Reading an old edition of Burton's number theory text, I come to this corollary in chapter 13:
In the Fibonacci sequence, $u_m \mid u_n$ if and only if $m \mid n$ for $m \ge 2$
The proof seems to be:
$u_m \mid u_n \implies \gcd(u_m,u_n)=u_m=u_d$ with $d=\gcd(m,n)$ by Theorem 13-3. Thus $m=d=gcd(m,n)$ and $m\mid n$
Conversely, $m|n \implies u_m | u_n$ by Theorem 13-2
This seems valid to me. However, If true, it seems
$1 | 2 \implies u_2 | u_3 \implies 2|3$ which is absurd.
I'm not sure where the mistake is. Should it perhaps be $m > 2$ in the corollary but then why?
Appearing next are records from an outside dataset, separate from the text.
-- pv_equiv track=rewrite | github.com/christophe-ye-biname/codewars | 6 kyu Split Strings.py | solution
-- ===== SOURCE A (Python) =====
-- def solution(s):
--     tab = []
--
--     if len(s) % 2 == 0:
--         for i in range(0, len(s), 2):
--                 tab.append(s[i] + s[i+1])
--     else:
--         if len(s) % 2 == 1:
--             for i in range(0, len(s)-1, 2):
--                 tab.append(s[i] + s[i+1])
--             tab.append(s[len(s) - 1])
--             tab[len(tab) - 1] += '_'
--     return tab
-- ===== SOURCE B (Python) =====
-- def solution(s):
--     # iterator pairing: consume one iterator two characters at a time;
--     # next(it, '_') supplies the pad when the second char is missing.
--     it = iter(s)
--     return [a + next(it, '_') for a in it]
-- ===== Notes on version B (the rewrite author's own statement) =====
-- stated objective: simpler
-- what changed: Replaces A's parity branch with index loops and a mutate-the-last-element fixup by pairwise consumption of a single iterator, where next(it, '_') yields the pad; no length test, no indexing, no branch.
import Mathlib
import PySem

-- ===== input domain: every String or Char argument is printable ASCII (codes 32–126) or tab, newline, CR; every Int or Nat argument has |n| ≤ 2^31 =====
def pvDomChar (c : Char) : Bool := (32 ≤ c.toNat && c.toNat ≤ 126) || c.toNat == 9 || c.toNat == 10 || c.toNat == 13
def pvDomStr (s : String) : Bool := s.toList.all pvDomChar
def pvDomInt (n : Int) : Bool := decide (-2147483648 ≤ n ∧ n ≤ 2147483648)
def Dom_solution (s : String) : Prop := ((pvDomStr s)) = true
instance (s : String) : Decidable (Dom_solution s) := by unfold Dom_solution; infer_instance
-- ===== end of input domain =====

-- B replaces A's parity branch + index loops + last-element fixup by pairwise
-- consumption of a single iterator, next(it, '_') supplying the pad (objective: simpler).

-- ===== PORT A =====
-- literal transliteration of A: parity test, index loops over range(0, n, 2),
-- appending s[i]+s[i+1]; in the odd branch append s[n-1] and then tab[-1] += '_'
def solution (s : String) : List String :=
  let l := s.toList
  let n : Int := l.length
  if n % 2 = 0 then
    (PySem.List.pyRange 0 n 2).foldl
      (fun tab i => tab ++ [String.ofList [PySem.List.pyGetD l i ' ', PySem.List.pyGetD l (i + 1) ' ']]) []
  else if n % 2 = 1 then
    let tab := (PySem.List.pyRange 0 (n - 1) 2).foldl
      (fun tab i => tab ++ [String.ofList [PySem.List.pyGetD l i ' ', PySem.List.pyGetD l (i + 1) ' ']]) []
    let tab := tab ++ [String.ofList [PySem.List.pyGetD l (n - 1) ' ']]
    -- tab[len(tab)-1] += '_'
    tab.dropLast ++ [tab.getLastD "" ++ "_"]
  else []

-- ===== PORT B =====
-- Source B: 'for a in it' with 'next(it, "_")' consumes the character stream two at a
-- time; transcribed as the corresponding two-at-a-time recursion over the char list:
-- stream empty → [], 'a' drawn but next exhausted → [a + '_'], else a+b then continue
def solutionAltCore : List Char → List String
  | [] => []
  | [c] => [String.ofList [c, '_']]
  | c1 :: c2 :: rest => String.ofList [c1, c2] :: solutionAltCore rest

def solution_alt (s : String) : List String := solutionAltCore s.toList

-- ===== PRECONDITION & SPEC =====
def Spec_solution (s : String) (out : List String) : Prop := out = solution_alt s
instance (s : String) (out : List String) : Decidable (Spec_solution s out) := by unfold Spec_solution; infer_instance

-- ===== CLAIM (what is proved, stated in full; the proofs are below) =====
def Claim_equal_solution : Prop := ∀ (s : String), Dom_solution s → Spec_solution s (solution s)

-- ===== LEMMAS AND PROOFS =====

theorem pyRange_two_nil (a b : Int) (h : b ≤ a) : PySem.List.pyRange a b 2 = [] := by
  rw [PySem.List.pyRange_of_pos a b (by norm_num)]
  simp [if_neg (not_lt.mpr h)]

theorem pyRange_two_cons (a b : Int) (h : a < b) :
    PySem.List.pyRange a b 2 = a :: PySem.List.pyRange (a + 2) b 2 := by
  rw [PySem.List.pyRange_of_pos a b (by norm_num), PySem.List.pyRange_of_pos (a + 2) b (by norm_num)]
  rw [if_pos h]
  have hcount : ((b - a + 2 - 1) / 2).toNat = ((b - (a + 2) + 2 - 1) / 2).toNat + 1 := by omega
  rw [hcount, List.range_succ_eq_map, List.map_cons, List.map_map]
  congr 1
  · simp
  · by_cases h2 : a + 2 < b
    · rw [if_pos h2]
      apply List.map_congr_left
      intro k _
      simp [Function.comp]
      ring
    · rw [if_neg h2]
      have hz : ((b - (a + 2) + 2 - 1) / 2).toNat = 0 := by omega
      rw [hz]
      simp

theorem pyRange_two_shift (m : Int) :
    PySem.List.pyRange 2 (m + 2) 2 = (PySem.List.pyRange 0 m 2).map (fun i => i + 2) := by
  rw [PySem.List.pyRange_of_pos 2 (m + 2) (by norm_num), PySem.List.pyRange_of_pos 0 m (by norm_num),
      List.map_map]
  simp only [show (2 < m + 2) ↔ (0 < m) by omega]
  have hc : (m + 2 - 2 + 2 - 1) / 2 = (m - 0 + 2 - 1) / 2 := by omega
  rw [hc]
  apply List.map_congr_left
  intro k _
  simp [Function.comp]
  ring

theorem pyGetD_succ (c : Char) (xs : List Char) (i : Int) (d : Char) (h : 0 ≤ i) :
    PySem.List.pyGetD (c :: xs) (i + 1) d = PySem.List.pyGetD xs i d := by
  obtain ⟨k, rfl⟩ := Int.eq_ofNat_of_zero_le h
  have : (k : Int) + 1 = ((k + 1 : Nat) : Int) := by push_cast; ring
  rw [this, PySem.List.pyGetD_natCast, PySem.List.pyGetD_natCast]
  simp [List.getD]

theorem mem_pyRange_two_nonneg {i m : Int} (h : i ∈ PySem.List.pyRange 0 m 2) : 0 ≤ i := by
  rw [PySem.List.pyRange_of_pos 0 m (by norm_num)] at h
  simp at h
  obtain ⟨k, _, rfl⟩ := h
  positivity

theorem loop_eq (l : List Char) : ∀ (m : Nat) (acc : List String), m % 2 = 0 → m ≤ l.length →
    (PySem.List.pyRange 0 (m : Int) 2).foldl
      (fun tab i => tab ++ [String.ofList [PySem.List.pyGetD l i ' ', PySem.List.pyGetD l (i + 1) ' ']]) acc
      = acc ++ solutionAltCore (l.take m) := by
  induction l using solutionAltCore.induct with
  | case1 =>
    intro m acc _ hle
    have : m = 0 := by simpa using hle
    subst this
    simp [pyRange_two_nil 0 0 le_rfl, solutionAltCore]
  | case2 c =>
    intro m acc hpar hle
    have : m = 0 := by simp at hle; omega
    subst this
    simp [pyRange_two_nil 0 0 le_rfl, solutionAltCore]
  | case3 c1 c2 rest ih =>
    intro m acc hpar hle
    match m, hpar with
    | 0, _ => simp [pyRange_two_nil 0 0 le_rfl, solutionAltCore]
    | (m' + 2), hpar =>
      rw [pyRange_two_cons 0 (m' + 2 : Nat) (by push_cast; omega)]
      rw [List.foldl_cons]
      have hshift : PySem.List.pyRange (0 + 2) ((m' + 2 : Nat) : Int) 2
          = (PySem.List.pyRange 0 (m' : Nat) 2).map (fun i => i + 2) := by
        rw [show ((0 : Int) + 2) = 2 by norm_num, show (((m' + 2 : Nat) : Int)) = ((m' : Nat) : Int) + 2 by push_cast; ring]
        exact pyRange_two_shift (m' : Nat)
      rw [hshift, List.foldl_map]
      have hfun : ∀ (tab : List String) (i : Int), i ∈ PySem.List.pyRange 0 (m' : Nat) 2 →
          tab ++ [String.ofList [PySem.List.pyGetD (c1 :: c2 :: rest) (i + 2) ' ',
                             PySem.List.pyGetD (c1 :: c2 :: rest) (i + 2 + 1) ' ']]
          = tab ++ [String.ofList [PySem.List.pyGetD rest i ' ', PySem.List.pyGetD rest (i + 1) ' ']] := by
        intro tab i hi
        have h0 : (0 : Int) ≤ i := mem_pyRange_two_nonneg hi
        have e1 : i + 2 = (i + 1) + 1 := by ring
        have e2 : i + 2 + 1 = ((i + 1) + 1) + 1 := by ring
        have g1 : PySem.List.pyGetD (c1 :: c2 :: rest) ((i + 1) + 1) ' '
            = PySem.List.pyGetD rest i ' ' := by
          rw [pyGetD_succ c1 (c2 :: rest) (i + 1) ' ' (by omega),
              pyGetD_succ c2 rest i ' ' h0]
        have g2 : PySem.List.pyGetD (c1 :: c2 :: rest) (((i + 1) + 1) + 1) ' '
            = PySem.List.pyGetD rest (i + 1) ' ' := by
          rw [pyGetD_succ c1 (c2 :: rest) ((i + 1) + 1) ' ' (by omega),
              pyGetD_succ c2 rest (i + 1) ' ' (by omega)]
        rw [e2, e1, g1, g2]
      calc (PySem.List.pyRange 0 (m' : Nat) 2).foldl
            (fun tab i => tab ++ [String.ofList [PySem.List.pyGetD (c1 :: c2 :: rest) (i + 2) ' ',
                                  PySem.List.pyGetD (c1 :: c2 :: rest) (i + 2 + 1) ' ']])
            (acc ++ [String.ofList [PySem.List.pyGetD (c1 :: c2 :: rest) 0 ' ',
                                PySem.List.pyGetD (c1 :: c2 :: rest) (0 + 1) ' ']])
          = (PySem.List.pyRange 0 (m' : Nat) 2).foldl
            (fun tab i => tab ++ [String.ofList [PySem.List.pyGetD rest i ' ',
                                  PySem.List.pyGetD rest (i + 1) ' ']])
            (acc ++ [String.ofList [c1, c2]]) := by
            have hinit : String.ofList [PySem.List.pyGetD (c1 :: c2 :: rest) 0 ' ',
                PySem.List.pyGetD (c1 :: c2 :: rest) (0 + 1) ' '] = String.ofList [c1, c2] := by
              rw [show (0 : Int) + 1 = (0 : Int) + 1 from rfl, pyGetD_succ _ _ _ _ le_rfl]
              simp [PySem.List.pyGetD_zero_cons]
            rw [hinit]
            exact PySem.List.foldl_congr_mem _ _ _ _ (fun tab i hi => hfun tab i hi)
        _ = acc ++ solutionAltCore ((c1 :: c2 :: rest).take (m' + 2)) := by
            rw [ih m' (acc ++ [String.ofList [c1, c2]]) (by omega) (by simp at hle; omega)]
            simp [solutionAltCore]

theorem solutionAltCore_odd (l : List Char) (h : l.length % 2 = 1) :
    solutionAltCore l = solutionAltCore (l.take (l.length - 1)) ++ [String.ofList [l.getD (l.length - 1) ' ', '_']] := by
  induction l using solutionAltCore.induct with
  | case1 => simp at h
  | case2 c => simp [solutionAltCore, List.getD]
  | case3 c1 c2 rest ih =>
    have hrest : rest.length % 2 = 1 := by simp at h; omega
    have hpos : 1 ≤ rest.length := by omega
    have hlen : (c1 :: c2 :: rest).length - 1 = (rest.length - 1) + 1 + 1 := by
      simp; omega
    have htake : List.take ((c1 :: c2 :: rest).length - 1) (c1 :: c2 :: rest)
        = c1 :: c2 :: List.take (rest.length - 1) rest := by
      rw [hlen, List.take_succ_cons, List.take_succ_cons]
    have hget : (c1 :: c2 :: rest).getD ((c1 :: c2 :: rest).length - 1) ' '
        = rest.getD (rest.length - 1) ' ' := by
      rw [hlen, List.getD_cons_succ, List.getD_cons_succ]
    rw [htake, hget, solutionAltCore, solutionAltCore, ih hrest]
    simp

theorem mk_append_underscore (c : Char) : String.ofList [c] ++ "_" = String.ofList [c, '_'] := by
  rw [show ("_" : String) = String.ofList ['_'] from rfl, ← String.ofList_append]
  rfl

-- ===== VERDICT (by name: the statement is the Claim_ definition above) =====
theorem solution_spec : Claim_equal_solution := by
  intro s _
  unfold Spec_solution solution_alt
  unfold solution
  set l := s.toList with hl
  simp only
  by_cases hpar : ((l.length : Int)) % 2 = 0
  · rw [if_pos hpar]
    have hm : l.length % 2 = 0 := by omega
    rw [loop_eq l l.length [] hm le_rfl]
    simp
  · rw [if_neg hpar, if_pos (by omega)]
    have hlen : 1 ≤ l.length := by
      by_contra hc
      have : l.length = 0 := by omega
      simp [this] at hpar
    have hcast : (l.length : Int) - 1 = ((l.length - 1 : Nat) : Int) := by omega
    rw [hcast, loop_eq l (l.length - 1) [] (by omega) (by omega)]
    rw [PySem.List.pyGetD_natCast]
    simp only [List.nil_append]
    rw [List.dropLast_concat]
    rw [List.getLastD_concat]
    rw [mk_append_underscore]
    rw [solutionAltCore_odd l (by omega)]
It should be $m,n>2$ in the corollary.
If you are wonderng why so, consider that the solution used $$gcd(u_m,u_n)=u_{\gcd(m,n)}=u_{m} \Rightarrow m=\gcd(m,n)$$ However, note that $u_{gcd(m,n)}=u_{m} \Leftrightarrow \gcd(m,n)=m$ is not true when $\gcd(m,n)=1$, since $u_1=u_2$ but $1 \neq 2$. To avoid this and assume that all elements in the Fibonacci sequence are distinct, it is necessary that $m,n>2$
For example, in your example, note that $\gcd(u_2, u_3)=u_1 =u_2$. So $u_2$ divides $u_3$.